But is 62 the best age to claim Social Security?

You can find hundreds of articles on that question, and the answer isn’t obvious. If you take Social Security earlier, you get more checks. For every year you wait, up to age 70, the checks get larger.

Do the math, however, and you will see compelling evidence for waiting until age 70 to take Social Security.

The reason is simple human longevity: An average American retiree will live long enough to get the most money over their lifetime if they wait until 70 and claim the maximum monthly benefit. USA TODAY published an article in 2025 that explains the calculations.

One scholarly paper found that the typical retiree who claims before 70 loses $182,370 in potential Social Security income.

Nonetheless, more than 90% of Americans claim Social Security before age 70, and more than one in five take the benefit at 62.

Let’s take a closer look at some popular reasons for taking Social Security at 62. For a more personalized assessment, visit a Social Security optimizer, such as the one offered by T. Rowe Price.

You Need the Money

Social Security offers a monthly check until you die. If you’re 62, no longer working and have no other income, taking the benefit now might make sense.

“If their alternative is going into debt, then they might want to claim it early,” said Romina Boccia, director of budget and entitlement policy at the Cato Institute.

Remember, though, that you’re potentially leaving $182,370 on the table.

Experts suggest you consider other options. You could continue working a few more years. If you have significant retirement savings, you might be better off spending them now and drawing Social Security later.

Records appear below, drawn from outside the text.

-- pv_equiv track=rewrite | github.com/ryanbritodev/python | dia12/matriz/matrizes.py | matrizValida
-- ===== SOURCE A (Python) =====
-- def matrizValida(matriz):
--     if not matriz:
--         return "Matriz inválida"
--     tamanho_linha = len(matriz[0])
--     for linha in matriz:
--         if len(linha) != tamanho_linha:
--             return "Matriz inválida"
--     return "Matriz válida"
-- ===== SOURCE B (Python) =====
-- def matrizValida(matriz):
--     if not matriz:
--         return "Matriz inválida"
--     tamanhos = {len(linha) for linha in matriz}
--     return "Matriz válida" if len(tamanhos) == 1 else "Matriz inválida"
-- ===== Notes on version B (the rewrite author's own statement) =====
-- stated objective: simpler
-- what changed: Replaces the reference-length early-exit loop with a set comprehension of all row lengths and a single cardinality test (uniform iff exactly one distinct length).
import Mathlib
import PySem

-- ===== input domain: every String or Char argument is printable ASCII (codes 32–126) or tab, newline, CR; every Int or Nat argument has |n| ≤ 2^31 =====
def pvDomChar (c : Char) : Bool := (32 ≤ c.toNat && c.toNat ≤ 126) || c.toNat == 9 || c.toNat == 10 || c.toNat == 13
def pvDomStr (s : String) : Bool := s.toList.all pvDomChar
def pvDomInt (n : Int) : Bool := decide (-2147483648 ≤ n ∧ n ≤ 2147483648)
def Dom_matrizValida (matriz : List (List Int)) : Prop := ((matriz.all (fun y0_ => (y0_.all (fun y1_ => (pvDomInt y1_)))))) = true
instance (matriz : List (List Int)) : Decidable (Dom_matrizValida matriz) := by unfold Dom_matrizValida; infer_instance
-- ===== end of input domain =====

-- B replaces A's reference-length early-exit loop by a set of all row lengths and one cardinality test (simpler).

-- ===== PORT A =====
-- A's for-loop with early return: recursion over the rows, comparing to the fixed first-row length.
def matrizValidaLoop (tamanho_linha : Nat) : List (List Int) → String
  | [] => "Matriz válida"
  | linha :: rest =>
      if linha.length ≠ tamanho_linha then "Matriz inválida"
      else matrizValidaLoop tamanho_linha rest

def matrizValida (matriz : List (List Int)) : String :=
  match matriz with
  | [] => "Matriz inválida"
  | primeira :: _ => matrizValidaLoop primeira.length matriz

-- ===== PORT B =====
def matrizValida_alt (matriz : List (List Int)) : String :=
  match matriz with
  | [] => "Matriz inválida"
  | _ =>
      let tamanhos : PySem.Set Nat := PySem.Set.ofList (matriz.map (fun linha => linha.length))
      if tamanhos.length = 1 then "Matriz válida" else "Matriz inválida"

-- ===== PRECONDITION & SPEC =====
def Spec_matrizValida (matriz : List (List Int)) (out : String) : Prop := out = matrizValida_alt matriz
instance (matriz : List (List Int)) (out : String) : Decidable (Spec_matrizValida matriz out) := by unfold Spec_matrizValida; infer_instance

-- ===== CLAIM (what is proved, stated in full; the proofs are below) =====
def Claim_equal_matrizValida : Prop := ∀ (matriz : List (List Int)), Dom_matrizValida matriz → Spec_matrizValida matriz (matrizValida matriz)

-- ===== LEMMAS AND PROOFS =====

theorem matrizValidaLoop_eq (t : Nat) (rows : List (List Int)) :
    matrizValidaLoop t rows =
      if ∀ l ∈ rows, l.length = t then "Matriz válida" else "Matriz inválida" := by
  induction rows with
  | nil => simp [matrizValidaLoop]
  | cons h rest ih =>
      simp only [matrizValidaLoop, ih, List.mem_cons]
      by_cases hh : h.length = t
      · simp [hh]
      · simp [hh]

theorem set_len_one_iff (t : Nat) (xs : List Nat) :
    (PySem.Set.ofList (t :: xs)).length = 1 ↔ ∀ x ∈ xs, x = t := by
  rw [PySem.Set.ofList_cons, List.length_cons]
  have hnil : (PySem.Set.ofList xs).discard t = [] ↔ ∀ x ∈ xs, x = t := by
    rw [List.eq_nil_iff_forall_not_mem]
    constructor
    · intro h x hx
      by_contra hne
      exact h x ((PySem.Set.mem_discard _ _ _).mpr
        ⟨(PySem.Set.mem_ofList _ _).mpr hx, hne⟩)
    · intro h x hx
      obtain ⟨hm, hne⟩ := (PySem.Set.mem_discard _ _ _).mp hx
      exact hne (h x ((PySem.Set.mem_ofList _ _).mp hm))
  rw [← hnil, ← List.length_eq_zero_iff]
  omega

theorem cond_iff (primeira : List Int) (rest : List (List Int)) :
    (∀ l ∈ primeira :: rest, l.length = primeira.length)
      ↔ (∀ x ∈ rest.map (fun l => l.length), x = primeira.length) := by
  constructor
  · intro h x hx
    obtain ⟨l, hl, rfl⟩ := List.mem_map.mp hx
    exact h l (List.mem_cons_of_mem _ hl)
  · intro h l hl
    rcases List.mem_cons.mp hl with rfl | hl
    · rfl
    · exact h l.length (List.mem_map_of_mem hl)

-- ===== VERDICT (by name: the statement is the Claim_ definition above) =====
theorem matrizValida_spec : Claim_equal_matrizValida := by
  intro matriz _
  unfold Spec_matrizValida
  match matriz with
  | [] => rfl
  | primeira :: rest =>
      show matrizValidaLoop primeira.length (primeira :: rest) = _
      rw [matrizValidaLoop_eq]
      simp only [matrizValida_alt, List.map_cons, set_len_one_iff]
      simp only [cond_iff]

“Nobody would say, ‘Draw [your savings] down to zero,’” said Monique Morrissey, a senior economist at the Economic Policy Institute. “But if you have a few hundred thousand dollars, you can live on that until 70.”

Laurence Kotlikoff, a Boston University economist and co-author of the scholarly paper cited above, is more adamant: He says you should “beg, borrow and steal” to avoid taking Social Security at 62.

You Don’t Expect to Live Long

When it comes to claiming Social Security, longevity matters.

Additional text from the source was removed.